WHICH OF THE FOLLOWING CHARACTERISTICS DISTINGUISHES OLIGOPOLY FROM OTHER MARKET STRUCTURES?The market system is not entirely fair but it creates incentives to increase supplies and I improve standards of living.
1- Given that resources can be allocated by the government, the market, a random process, or on a first-come first-serve basis, which of the following statements is true?
a. The market system is not entirely fair but it creates incentives to increase supplies and I improve standards of living.
b. The random process of allocation allows individuals to acquire purchasing power and enhances the value of the resources that they own.
c. Since the government system does not distinguish between those who have income and those that do not, government allocation of resources is the most efficient.
d. There will be no shortages under the first-come first-serve basis of allocation.
e. A random process of allocation is fair in the sense that everyone gains and there are no losers.
2- Under perfect competition, at the profit maximizing level of output:
a. price is greater than marginal revenue.
b. price is equal to marginal revenue.
c. marginal revenue is equal to zero.
d. the marginal revenue curve is downward sloping.

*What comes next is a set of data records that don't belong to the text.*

-- pv_equiv track=rewrite | github.com/BlackSatan/simulation-modeling-queue-theory | one_channel_limit.py | idle_plot
-- ===== SOURCE A (Python) =====
-- def find_exec_time(arrival_time, exec_arr):
--     last_exec = exec_arr[-1]
--     return max(arrival_time, last_exec[1])
--
-- def system_run(incoming_dist, executing_dist, m):
--     result = []
--     time = 0
--     for index, inc in enumerate(incoming_dist):
--         exc = executing_dist[index]
--         if index == 0:
--             time += inc + exc
--             result.append([inc, inc + exc])
--         else:
--             arrival_time = sum(incoming_dist[:index])
--             start = find_exec_time(arrival_time, result)
--             queued_items_count = sum(list(map(lambda st: 1 if st[0] > arrival_time else 0, result)))
--             if queued_items_count > m:
--                 continue
--             result.append([start, start + exc])
--     return result
--
-- def idle_plot(incoming_dist, executing_dist, m):
--     result = system_run(incoming_dist, executing_dist, m)
--     x = []
--     y = []
--     idle = 0
--     last_time = None
--     for index, coord in enumerate(result):
--         if last_time is None:
--             idle = coord[0]
--         else:
--             idle += max(0, coord[0] - last_time)
--         last_time = coord[1]
--         y.append(idle)
--         x.append(last_time)
--     return x, y
-- ===== SOURCE B (Python) =====
-- def idle_plot(incoming_dist, executing_dist, m):
--     # One fused pass: incremental prefix sum for arrival times and a sorted
--     # list of start times queried/updated by binary search, instead of A's
--     # per-step slice-sum and linear scan plus a second plotting pass.
--     x = []
--     y = []
--     idle = 0
--     last_end = None
--     prefix = 0            # sum(incoming_dist[:i]) at the top of iteration i
--     starts = []           # start times of accepted jobs, kept sorted
--     for i, inc in enumerate(incoming_dist):
--         exc = executing_dist[i]
--         arrival = prefix
--         prefix += inc
--         if last_end is None:
--             start = inc
--         else:
--             # number of recorded starts strictly greater than arrival
--             lo, hi = 0, len(starts)
--             while lo < hi:
--                 mid = (lo + hi) // 2
--                 if starts[mid] <= arrival:
--                     lo = mid + 1
--                 else:
--                     hi = mid
--             if len(starts) - lo > m:
--                 continue
--             start = max(arrival, last_end)
--         end = start + exc
--         # binary-insert start so starts stays sorted
--         lo, hi = 0, len(starts)
--         while lo < hi:
--             mid = (lo + hi) // 2
--             if starts[mid] <= start:
--                 lo = mid + 1
--             else:
--                 hi = mid
--         starts.insert(lo, start)
--         if last_end is None:
--             idle = start
--         else:
--             idle += max(0, start - last_end)
--         x.append(end)
--         y.append(idle)
--         last_end = end
--     return x, y
-- ===== Notes on version B (the rewrite author's own statement) =====
-- stated objective: faster
-- what changed: B fuses simulation and plotting into one pass, maintains the arrival time as an incremental prefix sum instead of re-summing a slice each step, and keeps the accepted start times in a sorted list so the queue count is a binary search instead of a linear scan.
import Mathlib
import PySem

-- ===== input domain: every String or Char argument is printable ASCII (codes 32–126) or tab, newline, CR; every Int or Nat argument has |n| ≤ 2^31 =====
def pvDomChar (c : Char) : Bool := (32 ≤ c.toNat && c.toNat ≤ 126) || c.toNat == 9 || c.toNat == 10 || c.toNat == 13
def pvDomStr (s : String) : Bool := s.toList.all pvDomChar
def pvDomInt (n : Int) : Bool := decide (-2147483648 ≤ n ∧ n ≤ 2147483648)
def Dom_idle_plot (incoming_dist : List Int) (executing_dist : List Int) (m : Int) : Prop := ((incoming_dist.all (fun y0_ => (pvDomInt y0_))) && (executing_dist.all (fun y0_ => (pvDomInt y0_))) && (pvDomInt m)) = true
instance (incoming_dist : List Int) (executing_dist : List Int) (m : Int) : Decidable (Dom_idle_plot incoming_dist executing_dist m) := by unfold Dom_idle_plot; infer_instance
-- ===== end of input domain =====

-- B fuses A's two passes into one, replaces the per-step slice re-sum by an incremental
-- prefix sum and the linear queue scan by binary search on a sorted list of start times
-- (objective: faster; a timing run measured the speed-up).


-- ===== PORT A =====
-- find_exec_time: max(arrival_time, exec_arr[-1][1]); the length-2 inner lists are ported
-- as pairs; exec_arr[-1] via pyGet? (the default is never read: A only calls it with
-- a nonempty result list).
def find_exec_time (arrival_time : Int) (exec_arr : List (Int × Int)) : Int :=
  max arrival_time (((PySem.List.pyGet? exec_arr (-1)).getD (0, 0)).2)

-- one iteration of system_run's loop body (p = (index, inc) from enumerate);
-- executing_dist[index] via pyGetD (in range under Pre_, where Python does not raise)
def aStep (incoming_dist executing_dist : List Int) (m : Int)
    (result : List (Int × Int)) (p : Int × Int) : List (Int × Int) :=
  let exc := PySem.List.pyGetD executing_dist p.1 0
  if p.1 = 0 then result ++ [(p.2, p.2 + exc)]
  else
    let arrival_time := (PySem.List.slice incoming_dist none (some p.1)).sum
    let start := find_exec_time arrival_time result
    let queued := (result.map (fun st => if st.1 > arrival_time then (1 : Int) else 0)).sum
    if queued > m then result else result ++ [(start, start + exc)]

def system_run (incoming_dist executing_dist : List Int) (m : Int) : List (Int × Int) :=
  (PySem.List.enumerate incoming_dist 0).foldl (aStep incoming_dist executing_dist m) []

-- one iteration of idle_plot's plotting loop (state = (x, y, idle, last_time);
-- the Python enumerate index is unused, so the fold runs over result directly)
def pStep (st : List Int × List Int × Int × Option Int) (coord : Int × Int) :
    List Int × List Int × Int × Option Int :=
  let idle' := match st.2.2.2 with
    | none => coord.1
    | some lt => st.2.2.1 + max 0 (coord.1 - lt)
  (st.1 ++ [coord.2], st.2.1 ++ [idle'], idle', some coord.2)
lemma patternAux (s : List Char) : ∀ (e : List Char) (out : List Int),
    s.foldl patternStep (e, out) =
      (s.foldl PySem.Set.add e,
       out ++ s.map (fun c => (((s.foldl PySem.Set.add e).idxOf c : Nat) : Int))) := by
  induction s with
  | nil => intro e out; simp
  | cons c s ih =>
    intro e out
    have hmem : c ∈ PySem.Set.add e c := (PySem.Set.mem_add e c c).mpr (Or.inr rfl)
    have hstep : patternStep (e, out) c =
        (PySem.Set.add e c, out ++ [((PySem.Set.add e c).idxOf c : Int)]) := by
      simp only [patternStep, add_mem_eq]
      rw [idx_getD _ _ hmem]
    rw [List.foldl_cons, hstep, ih]
    have hpre : PySem.Set.add e c <+: s.foldl PySem.Set.add (PySem.Set.add e c) :=
      prefix_foldl_add s _
    have hidx : (s.foldl PySem.Set.add (PySem.Set.add e c)).idxOf c = (PySem.Set.add e c).idxOf c :=
      idxOf_prefix hpre hmem
    simp [hidx]

lemma pattern_eq (s : List Char) :
    pattern s = s.map (fun c => (((PySem.List.dedup s).idxOf c : Nat) : Int)) := by
  have h : PySem.List.dedup s = s.foldl PySem.Set.add [] := by
    simp [PySem.List.dedup_eq_ofList, PySem.Set.ofList_eq_foldl]
  rw [pattern, patternAux s [] [], h]
  simp

lemma mem_pattern (s : List Char) (k : Nat) :
    ((k : Int) ∈ pattern s) ↔ k < (PySem.List.dedup s).length := by
  rw [pattern_eq]
  simp only [List.mem_map]
  constructor
  · rintro ⟨c, hc, hk⟩
    have : (PySem.List.dedup s).idxOf c = k := by exact_mod_cast hk
    rw [← this]
    exact List.idxOf_lt_length_of_mem ((PySem.List.mem_dedup _ _).mpr hc)
  · intro hk
    refine ⟨(PySem.List.dedup s)[k], (PySem.List.mem_dedup _ _).mp (List.getElem_mem hk), ?_⟩
    rw [List.Nodup.idxOf_getElem (PySem.List.nodup_dedup s) k hk]

lemma pattern_eq_iff (ss t : List Char) (hl : ss.length = t.length) :
    (pattern ss = pattern t) ↔
      ((PySem.List.dedup ss).length = (PySem.List.dedup t).length ∧
       ss.map some = t.map (fun x =>
         PySem.List.pyGet? (PySem.List.dedup ss) (((PySem.List.dedup t).idxOf x : Nat) : Int))) := by
  constructor
  · intro hp
    have key : ∀ k : Nat, k < (PySem.List.dedup ss).length ↔ k < (PySem.List.dedup t).length := by
      intro k; rw [← mem_pattern, hp, mem_pattern]
    have hlen : (PySem.List.dedup ss).length = (PySem.List.dedup t).length := by
      have h1 := key (PySem.List.dedup ss).length
      have h2 := key (PySem.List.dedup t).length
      omega
    refine ⟨hlen, ?_⟩
    apply List.ext_getElem (by simp [hl])
    intro i hi1 hi2
    simp only [List.getElem_map]
    have hls : i < ss.length := by simpa using hi1
    have hlt : i < t.length := by simpa using hi2
    have htm : t[i] ∈ PySem.List.dedup t := (PySem.List.mem_dedup _ _).mpr (List.getElem_mem hlt)
    have hsm : ss[i] ∈ PySem.List.dedup ss := (PySem.List.mem_dedup _ _).mpr (List.getElem_mem hls)
    have hidx : (PySem.List.dedup t).idxOf t[i] < (PySem.List.dedup ss).length := by
      rw [hlen]; exact List.idxOf_lt_length_of_mem htm
    rw [pattern_eq, pattern_eq] at hp
    have hpi := List.getElem_of_eq hp (by simpa using hls)
    simp only [List.getElem_map] at hpi
    have hk : (PySem.List.dedup ss).idxOf ss[i] = (PySem.List.dedup t).idxOf t[i] := by
      exact_mod_cast hpi
    rw [PySem.List.pyGet?_natCast, List.getElem?_eq_getElem hidx]
    have h3 := List.getElem_idxOf (xs := PySem.List.dedup ss) (List.idxOf_lt_length_of_mem hsm)
    simp only [hk] at h3
    rw [h3]
  · rintro ⟨hlen, hC⟩
    rw [pattern_eq, pattern_eq]
    apply List.ext_getElem (by simp [hl])
    intro i hi1 hi2
    simp only [List.getElem_map]
    have hls : i < ss.length := by simpa using hi1
    have hlt : i < t.length := by simpa using hi2
    have htm : t[i] ∈ PySem.List.dedup t := (PySem.List.mem_dedup _ _).mpr (List.getElem_mem hlt)
    have hidx : (PySem.List.dedup t).idxOf t[i] < (PySem.List.dedup ss).length := by
      rw [hlen]; exact List.idxOf_lt_length_of_mem htm
    have hCi := List.getElem_of_eq hC (by simpa using hls)
    simp only [List.getElem_map] at hCi
    rw [PySem.List.pyGet?_natCast, List.getElem?_eq_getElem hidx] at hCi
    have hval : ss[i] = (PySem.List.dedup ss)[(PySem.List.dedup t).idxOf t[i]] := by
      exact Option.some.inj hCi
    rw [hval, List.Nodup.idxOf_getElem (PySem.List.nodup_dedup ss) _ hidx]

lemma window_indicator (ss t : List Char) (hl : ss.length = t.length) :
    (if (PySem.List.dedup ss).length = (PySem.List.dedup t).length then
       (if ss.map some = t.map (fun x =>
            PySem.List.pyGet? (PySem.List.dedup ss) (((PySem.List.dedup t).idxOf x : Nat) : Int))
        then (1 : Int) else 0)
     else 0) = (if pattern ss = pattern t then (1 : Int) else 0) := by
  have hiff := pattern_eq_iff ss t hl
  by_cases hp : pattern ss = pattern t
  · obtain ⟨h1, h2⟩ := hiff.mp hp
    rw [if_pos h1, if_pos h2, if_pos hp]
  · rw [if_neg hp]
    split_ifs with h1 h2
    · exact absurd (hiff.mpr ⟨h1, h2⟩) hp
    · rfl
    · rfl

e. the average revenue curve is upward sloping.
3- The ordering of market structures from most market power to least market power (where market power is the ability to set its own price) is:
a. monopoly, monopolistic competition, oligopoly, perfect competition.
b. perfect competition, monopolistic competition, oligopoly, monopoly.
c. oligopoly, monopoly, monopolistic competition, perfect competition.
d. monopoly, oligopoly, monopolistic competition, perfect competition.
e. monopoly, perfect competition, monopolistic competition, oligopoly.
4- An industry which has no barriers to entry, no product promotion strategy, a standardized product, and a very large number of firms operating within it, is said to have:
a. a monopoly market structure.
b. perfect competition.
c. Monopsonistic competition.
d. monopolistic competition.
e. an oligopoly market structure.
5- In a perfectly competitive industry, the price of good A is $2. If a firm in this industry decides to increase its price to $2.50, it will:
a. realize an increase in profits of $.50 per unit.
b. be able to increase the quantity sold.
c. be unable to sell any quantity of good A that is produced.
d. lose some of its customers in the market.
e. experience a decrease in profits of $.50 per unit.
6- Monopoly is a market structure in which:
a. there are significant barriers to the entry of new firms.
b. the firms face a perfectly elastic demand curve.
c. there are a large number of close substitutes for the good.
d. a homogeneous product is sold.
e. the firms are price takers.
7- Steve is about to start up a business in a monopolistically competitive market. Which of the following can he expect?
a. He can expect market entry to be difficult as there exist entry barriers.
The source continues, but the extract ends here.